Zespół parlamentarny to twór, w którym członkostwo jest dobrowolne i luźno sformalizowane, ma on za zadanie integrację posłów, niekoniecznie z jednej partii, wokół jakiegoś problemu, który jest dyskutowany na forum zespołu. Posiedzenia Zespołów Parlamentarnych są relacjonowane na stronach Sejmu – każdy może sprawdzić, kiedy odbyły się posiedzenia poszczególnych zespołów i co się na nich działo. Posiedzenia zespołów mogą odbywać się cyklicznie lub okazjonalnie – np. dwa czy trzy raz w całej kadencji Sejmu – jak sobie jego członkowie życzą. Sam zespół nie ma szczególnych uprawnień i choć np. zespół parlamentarny ma prawo opracowywać projekt ustawy, to jednak projekt ów może być oficjalnie wniesiony jedynie na zasadach ogólnych – przez grupę co najmniej 15 posłów.

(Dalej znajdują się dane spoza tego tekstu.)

theorem Dfa_spec (t : List Char) :
    Dfa true t = (mySplit t).1 ++ dotflat ((mySplit t).2.filter (fun d => d ≠ [])) ++ padT t
  ∧ Dfa false t = NC t ++ padF t := by
  induction t with
  | nil => simp [Dfa, padT, padF, NC_nil, mySplit, dotflat]
  | cons c t ih =>
    obtain ⟨ihT, ihF⟩ := ih
    by_cases hc : c = '.'
    · subst hc
      have hsplit : mySplit ('.' :: t) = ([], (mySplit t).1 :: (mySplit t).2) := by
        simp [mySplit]
      have hfilter : ((mySplit t).1 :: (mySplit t).2).filter (fun d => d ≠ []) = partsOf t := rfl
      constructor
      · -- Dfa true ('.'::t)
        rw [show Dfa true ('.'::t) = '.' :: Dfa false t from by simp [Dfa], ihF, hsplit]
        simp only [List.nil_append, hfilter]
        by_cases hP : partsOf t = []
        · have hN : NC t = [] := by simp [NC, hP, List.intercalate]
          simp only [hN, padF, hP, dotflat]
          by_cases ht : t = []
          · subst ht; simp [padT]
          · simp [padT, getLast?_cons_ne_nil _ _ ht, partsOf_nil_last t hP ht]
        · have hN : NC t ≠ [] := NC_ne_nil_parts_ne t hP
          rw [dotflat_eq, if_neg hP]
          have ht : t ≠ [] := NC_ne_nil_t_ne t hN
          have h5 : NC t = List.intercalate ['.'] (partsOf t) := rfl
          rw [← h5]
          have hpp : padF t = padT ('.'::t) := by
            simp [padF, padT, hN, getLast?_cons_ne_nil _ _ ht]
          rw [hpp]; simp
      · -- Dfa false ('.'::t)
        rw [show Dfa false ('.'::t) = Dfa false t from by simp [Dfa], ihF]
        have hNC : NC ('.'::t) = NC t := by simp [NC, partsOf_cons_dot]
        rw [hNC]
        by_cases hN : NC t = []
        · simp [padF, hN, hNC]
        · have ht : t ≠ [] := NC_ne_nil_t_ne t hN
          have hpp : padF ('.'::t) = padF t := by
            simp [padF, hNC, getLast?_cons_ne_nil _ _ ht]
          rw [hpp]
    · have hsplit : mySplit (c :: t) = (c :: (mySplit t).1, (mySplit t).2) := by
        simp [mySplit, hc]
      have hpadT : padT (c :: t) = padT t := by
        cases t with
        | nil => simp [padT, hc]
        | cons x xs => simp [padT, List.getLast?_cons_cons]
      constructor
      · rw [show Dfa true (c::t) = c :: Dfa true t from by simp [Dfa, hc], ihT, hsplit, hpadT]
        simp
      · rw [show Dfa false (c::t) = c :: Dfa true t from by simp [Dfa, hc], ihT]
        have hNC : NC (c::t) = (c :: (mySplit t).1) ++ dotflat ((mySplit t).2.filter (fun d => d ≠ [])) := by
          rw [NC, partsOf_cons_char c t hc, intercalate_cons_dotflat]
        rw [hNC]
        have hpadF : padF (c::t) = padT t := by
          rw [padF, hNC, hpadT.symm, padT]
          simp
        rw [hpadF]
        simp

def keepC (c : Char) : Bool := PySem.Chars.isalnum c || ['-','_','.'].contains c

theorem keepC_iff (c : Char) : keepC c = true ↔ (PySem.Chars.isalnum c = true ∨ c = '-' ∨ c = '_' ∨ c = '.') := by
  rw [keepC]
  simp only [List.contains_eq_mem, List.mem_cons, List.not_mem_nil, or_false, Bool.decide_or,
    Bool.or_eq_true, decide_eq_true_eq]

def bstep (acc : List Char) (c : Char) : List Char :=
  if PySem.Chars.isalnum c || c = '-' || c = '_' then acc ++ [c]
  else if c = '.' then
    if acc ≠ [] ∧ acc.getLast? ≠ some '.' then acc ++ ['.'] else acc
  else acc

theorem bstep_noop (acc : List Char) (c : Char) (h : keepC c = false) : bstep acc c = acc := by
  have h' : ¬ (PySem.Chars.isalnum c = true ∨ c = '-' ∨ c = '_' ∨ c = '.') := by
    rw [← keepC_iff, h]; simp
  rw [bstep, if_neg, if_neg]
  · exact fun hc => h' (Or.inr (Or.inr (Or.inr hc)))
  · intro hcond
    rcases Bool.or_eq_true_iff.mp hcond with h1 | h1
    · rcases Bool.or_eq_true_iff.mp h1 with h2 | h2
      · exact h' (Or.inl h2)
      · exact h' (Or.inr (Or.inl (by simpa using h2)))
    · exact h' (Or.inr (Or.inr (Or.inl (by simpa using h1))))

theorem body_loop (t : List Char) : ∀ acc,
    t.foldl bstep acc = acc ++ Dfa (decide (acc ≠ [] ∧ acc.getLast? ≠ some '.')) (t.filter keepC) := by
  induction t with
  | nil => simp [Dfa]
  | cons c t ih =>
    intro acc
    rw [List.foldl_cons]
    by_cases hk : keepC c = true
    · by_cases hc : c = '.'
      · subst hc
        have hf : ('.' :: t).filter keepC = '.' :: t.filter keepC := by
          simp [List.filter_cons, show keepC '.' = true by decide]
        rw [hf]
        have hb : bstep acc '.' = if acc ≠ [] ∧ acc.getLast? ≠ some '.' then acc ++ ['.'] else acc := by
          rw [bstep, if_neg (by decide), if_pos rfl]
        by_cases hst : acc ≠ [] ∧ acc.getLast? ≠ some '.'
        · rw [hb, if_pos hst, ih]
          have h1 : (decide ((acc ++ ['.']) ≠ [] ∧ (acc ++ ['.']).getLast? ≠ some '.')) = false := by
            simp [List.getLast?_concat]
          rw [h1]
          have h2 : (decide (acc ≠ [] ∧ acc.getLast? ≠ some '.')) = true := by simpa using hst
          rw [h2]
          have hD : Dfa true ('.' :: t.filter keepC) = '.' :: Dfa false (t.filter keepC) := by
            simp [Dfa]
          rw [hD]; simp
        · rw [hb, if_neg hst, ih]
          have h2 : (decide (acc ≠ [] ∧ acc.getLast? ≠ some '.')) = false := by
            simpa using hst
          rw [h2]
          have hD : Dfa false ('.' :: t.filter keepC) = Dfa false (t.filter keepC) := by
            simp [Dfa]
          rw [hD]
      · have hcond : (PySem.Chars.isalnum c || decide (c = '-') || decide (c = '_')) = true := by
          rcases (keepC_iff c).mp hk with h | h | h | h
          · simp [h]
          · simp [h]
          · simp [h]
          · exact absurd h hc
        have hb : bstep acc c = acc ++ [c] := by rw [bstep, if_pos hcond]
        rw [hb, ih]
        have hst : (decide (acc ++ [c] ≠ [] ∧ (acc ++ [c]).getLast? ≠ some '.')) = true := by
          simp [List.getLast?_concat, hc]
        rw [hst]
        have hf : (c :: t).filter keepC = c :: t.filter keepC := by
          simp [List.filter_cons, hk]
        rw [hf]
        have hD : Dfa (decide (acc ≠ [] ∧ acc.getLast? ≠ some '.')) (c :: t.filter keepC)
            = c :: Dfa true (t.filter keepC) := by
          simp [Dfa, hc]
        rw [hD]
        simp
    · rw [bstep_noop acc c (Bool.eq_false_iff.mpr hk)]
      have hf : (c :: t).filter keepC = t.filter keepC := by
        simp [List.filter_cons, Bool.eq_false_iff.mpr hk]
      rw [hf]
      exact ih acc


theorem dropWhile_eq_self_of_head (p : Char → Bool) (l : List Char)
    (h : ∀ a, l.head? = some a → p a = false) : l.dropWhile p = l := by
  cases l with
  | nil => rfl
  | cons a l => rw [List.dropWhile_cons, if_neg (by rw [h a rfl]; simp)]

W każdej kadencji Sejmu jest wiele egzotycznych zespołów parlamentarnych – w tej zawiązały się już zespoły m.in. ds. Afryki, ds. Nordic Walkingu, ds. Budowy Drogi Ekspresowej nr (...), ds. Praw Reprodukcyjnych, ds. Rozwoju Polskiego Drobiarstwa, ds. Uzdrowisk, Zespół Miłośników Historii, Zespół ds. Katolickiej Nauki Społecznej, Zespół na rzecz Życia i Rodziny, Zespół Strażaków, Rolny Zespół Parlamentarny, Zespół Podkarpacki, Zespół ds. Uniwersytetów Trzeciego Wieku, Zespół ds. Wspierania Pszczelarstwa, Zespół ds Dziedzictwa św. Jana Pawła II, Zespół Świeckie Państwo i wiele, wiele innych. Niektóre zbiorą się wiele razy, inne dwa-trzy razy, a inne pozostaną wyłącznie jako wpis na stronach Sejmu.

Tak więc śmiało dość egzotyczny Parlamentarny Zespół ds. Obrony Praw Kierowców można traktować jako całkiem ciekawą formę autopromocji posłów, z sensownymi i całkiem groźnymi czasem postulatami, ale jednak bez przełożenia na rzeczywistość. Nie ma większości w sejmie – nie ma mocy sprawczej! No chyba, że PiS, przyparty do ściany, zechce przejąć inicjatywę i wybrane postulaty Zespołu przegłosuje jak własne.

Ładowanie formularza...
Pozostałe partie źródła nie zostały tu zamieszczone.